__Extracted data entries__.
-- pv_equiv track=rewrite | github.com/pgxxyyxx/openspawn | openspawn/scanner.py | _describe_text_change
-- ===== SOURCE A (Python) =====
-- def _describe_text_change(old_text: str, new_text: str) -> str:
--     if not old_text or not new_text:
--         return ""
--     old_lines = old_text.splitlines()
--     new_lines = new_text.splitlines()
--     delta = len(new_lines) - len(old_lines)
--     parts: list[str] = []
--     if delta > 0:
--         parts.append(f"grew by {delta} lines")
--     elif delta < 0:
--         parts.append(f"shortened by {abs(delta)} lines")
--     for index, (old_line, new_line) in enumerate(zip(old_lines, new_lines), start=1):
--         if old_line != new_line:
--             parts.append(f"first difference near line {index}")
--             break
--     else:
--         if len(old_lines) != len(new_lines):
--             parts.append(f"first difference near line {min(len(old_lines), len(new_lines)) + 1}")
--     return ", ".join(parts)
-- ===== SOURCE B (Python) =====
-- def _describe_text_change(old_text: str, new_text: str) -> str:
--     if not old_text or not new_text:
--         return ""
--     old_lines = old_text.splitlines()
--     new_lines = new_text.splitlines()
--     delta = len(new_lines) - len(old_lines)
--     parts = []
--     if delta > 0:
--         parts.append(f"grew by {delta} lines")
--     elif delta < 0:
--         parts.append(f"shortened by {abs(delta)} lines")
--     # Binary search for the longest equal prefix of the two line lists.
--     # Prefix equality is monotone (if length-k prefixes are equal, so are all
--     # shorter ones), so binary search on the prefix length is correct.
--     lo, hi = 0, min(len(old_lines), len(new_lines))
--     while lo < hi:
--         mid = (lo + hi + 1) // 2
--         if old_lines[:mid] == new_lines[:mid]:
--             lo = mid
--         else:
--             hi = mid - 1
--     if lo < len(old_lines) or lo < len(new_lines):
--         parts.append(f"first difference near line {lo + 1}")
--     return ", ".join(parts)
-- ===== Notes on version B (the rewrite author's own statement) =====
-- stated objective: alternative
-- what changed: Replaces A's linear enumerate/zip for/else scan for the first differing line by a BINARY SEARCH on the length of the longest equal line-prefix (valid because prefix equality is monotone in the prefix length), and merges A's two reporting branches into one unified condition lo < len(old_lines) or lo < len(new_lines).
import Mathlib
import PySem

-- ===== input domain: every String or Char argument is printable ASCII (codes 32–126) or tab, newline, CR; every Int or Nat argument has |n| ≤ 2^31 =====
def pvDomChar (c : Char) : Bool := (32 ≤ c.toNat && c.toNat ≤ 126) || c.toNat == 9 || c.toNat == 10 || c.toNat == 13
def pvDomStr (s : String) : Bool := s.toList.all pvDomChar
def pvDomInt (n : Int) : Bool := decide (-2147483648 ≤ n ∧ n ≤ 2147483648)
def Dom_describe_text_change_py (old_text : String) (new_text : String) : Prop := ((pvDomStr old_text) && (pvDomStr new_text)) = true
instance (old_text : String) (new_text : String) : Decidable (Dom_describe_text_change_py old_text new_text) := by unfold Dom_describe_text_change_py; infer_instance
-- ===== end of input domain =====

-- B finds the longest equal line-prefix by BINARY SEARCH on the prefix length (valid since prefix equality is monotone) instead of A's linear for/else scan, and unifies A's two reporting branches into one condition (alternative decomposition; same observable result).


-- ===== PORT A =====
-- A's for-loop over enumerate(zip(old_lines, new_lines), start=1) with break: returns the
-- 1-based index of the first mismatching pair (some i), or none if the loop runs out (the else branch).
def pvLoopA (i : Int) (pairs : List (String × String)) : Option Int :=
  match pairs with
  | [] => none
  | (o, n) :: rest => if o ≠ n then some i else pvLoopA (i + 1) rest

def pvBuildA (old_lines new_lines : List String) : List String :=
  let delta : Int := (new_lines.length : Int) - (old_lines.length : Int)
  let parts : List String :=
    if 0 < delta then ["grew by " ++ PySem.Int.toStr delta ++ " lines"]
    else if delta < 0 then ["shortened by " ++ PySem.Int.toStr (-delta) ++ " lines"]
    else []
  match pvLoopA 1 (old_lines.zip new_lines) with
  | some i => parts ++ ["first difference near line " ++ PySem.Int.toStr i]
  | none =>
      if old_lines.length ≠ new_lines.length then
        parts ++ ["first difference near line " ++ PySem.Int.toStr ((min old_lines.length new_lines.length : Nat) + 1)]
      else parts

def describe_text_change_py (old_text : String) (new_text : String) : String :=
  if old_text = "" ∨ new_text = "" then ""
  else PySem.Str.join ", " (pvBuildA (PySem.Str.splitlines old_text) (PySem.Str.splitlines new_text))

-- ===== PORT B =====
-- B's while-loop: binary search for the largest k with old_lines[:k] == new_lines[:k].
def pvBinSearch (os ns : List String) (lo hi : Int) : Int :=
  if h : lo < hi then
    let mid := PySem.Int.floordiv (lo + hi + 1) 2
    if PySem.List.slice os none (some mid) = PySem.List.slice ns none (some mid)
    then pvBinSearch os ns mid hi
    else pvBinSearch os ns lo (mid - 1)
  else lo
termination_by (hi - lo).toNat
decreasing_by
  · have h2 : PySem.Int.floordiv (lo + hi + 1) 2 = (lo + hi + 1) / 2 :=
      PySem.Int.floordiv_eq_ediv_of_pos (by omega)
    simp only [h2]
    omega
  · have h2 : PySem.Int.floordiv (lo + hi + 1) 2 = (lo + hi + 1) / 2 :=
      PySem.Int.floordiv_eq_ediv_of_pos (by omega)
    simp only [h2]
    omega

def pvBuildB (old_lines new_lines : List String) : List String :=
  let delta : Int := (new_lines.length : Int) - (old_lines.length : Int)
  let parts : List String :=
    if 0 < delta then ["grew by " ++ PySem.Int.toStr delta ++ " lines"]
    else if delta < 0 then ["shortened by " ++ PySem.Int.toStr (-delta) ++ " lines"]
    else []
  let lo := pvBinSearch old_lines new_lines 0 ((min old_lines.length new_lines.length : Nat) : Int)
  if lo < (old_lines.length : Int) ∨ lo < (new_lines.length : Int) then
    parts ++ ["first difference near line " ++ PySem.Int.toStr (lo + 1)]
  else parts

def describe_text_change_py_alt (old_text : String) (new_text : String) : String :=
  if old_text = "" ∨ new_text = "" then ""
  else PySem.Str.join ", " (pvBuildB (PySem.Str.splitlines old_text) (PySem.Str.splitlines new_text))

-- ===== PRECONDITION & SPEC =====
def Spec_describe_text_change_py (old_text : String) (new_text : String) (out : String) : Prop := out = describe_text_change_py_alt old_text new_text
instance (old_text : String) (new_text : String) (out : String) : Decidable (Spec_describe_text_change_py old_text new_text out) := by unfold Spec_describe_text_change_py; infer_instance

-- ===== CLAIM (what is proved, stated in full; the proofs are below) =====
def Claim_equal_describe_text_change_py : Prop := ∀ (old_text : String) (new_text : String), Dom_describe_text_change_py old_text new_text → Spec_describe_text_change_py old_text new_text (describe_text_change_py old_text new_text)

-- ===== LEMMAS AND PROOFS =====

-- Length of the longest common prefix of two lists (proof-side characterisation).
def pvCommonLen (os ns : List String) : Nat :=
  match os, ns with
  | o :: os, n :: ns => if o = n then pvCommonLen os ns + 1 else 0
  | _, _ => 0

theorem pvCommonLen_le (os ns : List String) : pvCommonLen os ns ≤ min os.length ns.length := by
  induction os generalizing ns with
  | nil => simp [pvCommonLen]
  | cons o os ih =>
      cases ns with
      | nil => simp [pvCommonLen]
      | cons n ns =>
          by_cases h : o = n
          · simp only [pvCommonLen, h, if_true, List.length_cons]
            have := ih ns; omega
          · simp [pvCommonLen, h]

theorem pvTake_eq_iff (os ns : List String) (k : Nat) (hk : k ≤ min os.length ns.length) :
    os.take k = ns.take k ↔ k ≤ pvCommonLen os ns := by
  induction os generalizing ns k with
  | nil => simp at hk; simp [hk]
  | cons o os ih =>
      cases ns with
      | nil => simp at hk; simp [hk]
      | cons n ns =>
          cases k with
          | zero => simp
          | succ k =>
              simp only [List.take_succ_cons, List.cons.injEq]
              by_cases h : o = n
              · simp only [pvCommonLen, h, if_true, true_and]
                rw [ih ns k (by simp at hk ⊢; omega)]
                omega
              · simp [pvCommonLen, h]

-- A's scan: some (i + common) if it finds a mismatch within the zipped prefix, else none.
theorem pvLoopA_char (os ns : List String) (i : Int) :
    pvLoopA i (os.zip ns) =
      if pvCommonLen os ns < min os.length ns.length
      then some (i + (pvCommonLen os ns : Int)) else none := by
  induction os generalizing ns i with
  | nil => simp [pvLoopA, pvCommonLen]
  | cons o os ih =>
      cases ns with
      | nil => simp [pvLoopA, pvCommonLen]
      | cons n ns =>
          by_cases h : o = n
          · simp only [List.zip_cons_cons, pvLoopA, h, ne_eq, not_true_eq_false, if_false,
              pvCommonLen, if_true, List.length_cons]
            rw [ih ns (i + 1)]
            have hle := pvCommonLen_le os ns
            by_cases hlt : pvCommonLen os ns < min os.length ns.length
            · rw [if_pos hlt, if_pos (by omega)]
              congr 1
              push_cast
              ring
            · rw [if_neg hlt, if_neg (by omega)]
          · simp only [List.zip_cons_cons, pvLoopA, h, ne_eq, not_false_eq_true, if_true,
              pvCommonLen, if_false, List.length_cons]
            rw [if_pos (by omega)]
            simp

-- B's binary search converges to the common-prefix length.
theorem pvBinSearch_correct (os ns : List String) :
    ∀ (d : Nat) (lo hi : Int), (hi - lo).toNat = d →
      0 ≤ lo → lo ≤ (pvCommonLen os ns : Int) → (pvCommonLen os ns : Int) ≤ hi →
      hi ≤ ((min os.length ns.length : Nat) : Int) →
      pvBinSearch os ns lo hi = (pvCommonLen os ns : Int) := by
  intro d
  induction d using Nat.strong_induction_on with
  | _ d ih =>
      intro lo hi hd hlo hlc hch hhm
      rw [pvBinSearch]
      by_cases h : lo < hi
      · rw [dif_pos h]
        have h2 : PySem.Int.floordiv (lo + hi + 1) 2 = (lo + hi + 1) / 2 :=
          PySem.Int.floordiv_eq_ediv_of_pos (by omega)
        simp only [h2]
        set mid : Int := (lo + hi + 1) / 2 with hmid
        have hmb : lo < mid ∧ mid ≤ hi := by omega
        have hm0 : 0 ≤ mid := by omega
        have hsl : PySem.List.slice os none (some mid) = os.take mid.toNat :=
          PySem.List.slice_to os hm0
        have hsr : PySem.List.slice ns none (some mid) = ns.take mid.toNat :=
          PySem.List.slice_to ns hm0
        have hmm : mid.toNat ≤ min os.length ns.length := by omega
        by_cases heq : PySem.List.slice os none (some mid) = PySem.List.slice ns none (some mid)
        · rw [if_pos heq]
          rw [hsl, hsr] at heq
          have hle : mid ≤ (pvCommonLen os ns : Int) := by
            have := (pvTake_eq_iff os ns mid.toNat hmm).mp heq
            omega
          exact ih (hi - mid).toNat (by omega) mid hi rfl (by omega) hle hch hhm
        · rw [if_neg heq]
          have hgt : (pvCommonLen os ns : Int) < mid := by
            by_contra hc
            apply heq
            rw [hsl, hsr]
            exact (pvTake_eq_iff os ns mid.toNat hmm).mpr (by omega)
          exact ih (mid - 1 - lo).toNat (by omega) lo (mid - 1) rfl hlo hlc (by omega) (by omega)
      · rw [dif_neg h]
        omega

theorem pvBuild_eq (os ns : List String) : pvBuildA os ns = pvBuildB os ns := by
  have hle := pvCommonLen_le os ns
  have hbs : pvBinSearch os ns 0 ((min os.length ns.length : Nat) : Int) = (pvCommonLen os ns : Int) :=
    pvBinSearch_correct os ns (min os.length ns.length) 0 _ (by omega) (by omega) (by omega)
      (by exact_mod_cast hle) (by omega)
  unfold pvBuildA pvBuildB
  rw [pvLoopA_char]
  simp only [hbs]
  by_cases hlt : pvCommonLen os ns < min os.length ns.length
  · have h3 : ((pvCommonLen os ns : Int) < (os.length : Int) ∨ (pvCommonLen os ns : Int) < (ns.length : Int)) := by
      omega
    rw [if_pos hlt]
    simp only
    rw [if_pos h3]
    congr 4
    omega
  · rw [if_neg hlt]
    simp only
    by_cases hne : os.length = ns.length
    · have h4 : ¬ ((pvCommonLen os ns : Int) < (os.length : Int) ∨ (pvCommonLen os ns : Int) < (ns.length : Int)) := by
        omega
      rw [if_neg (by omega : ¬ os.length ≠ ns.length), if_neg h4]
    · have h3 : ((pvCommonLen os ns : Int) < (os.length : Int) ∨ (pvCommonLen os ns : Int) < (ns.length : Int)) := by
        omega
      rw [if_pos hne, if_pos h3]
      congr 4
      omega
-- ===== VERDICT (by name: the statement is the Claim_ definition above) =====
theorem describe_text_change_py_spec : Claim_equal_describe_text_change_py := by
  intro old_text new_text _
  unfold Spec_describe_text_change_py describe_text_change_py describe_text_change_py_alt
  by_cases h : old_text = "" ∨ new_text = ""
  · rw [if_pos h, if_pos h]
  · rw [if_neg h, if_neg h, pvBuild_eq]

__BRIEF__. Lines to set down from above: the line with "decreasing_by", the line with "def describe_text_change_py_alt (old_text", and every line between, each exactly as written.

__ANSWER TO THIS TASK__.
decreasing_by
  · have h2 : PySem.Int.floordiv (lo + hi + 1) 2 = (lo + hi + 1) / 2 :=
      PySem.Int.floordiv_eq_ediv_of_pos (by omega)
    simp only [h2]
    omega
  · have h2 : PySem.Int.floordiv (lo + hi + 1) 2 = (lo + hi + 1) / 2 :=
      PySem.Int.floordiv_eq_ediv_of_pos (by omega)
    simp only [h2]
    omega

def pvBuildB (old_lines new_lines : List String) : List String :=
  let delta : Int := (new_lines.length : Int) - (old_lines.length : Int)
  let parts : List String :=
    if 0 < delta then ["grew by " ++ PySem.Int.toStr delta ++ " lines"]
    else if delta < 0 then ["shortened by " ++ PySem.Int.toStr (-delta) ++ " lines"]
    else []
  let lo := pvBinSearch old_lines new_lines 0 ((min old_lines.length new_lines.length : Nat) : Int)
  if lo < (old_lines.length : Int) ∨ lo < (new_lines.length : Int) then
    parts ++ ["first difference near line " ++ PySem.Int.toStr (lo + 1)]
  else parts

def describe_text_change_py_alt (old_text : String) (new_text : String) : String :=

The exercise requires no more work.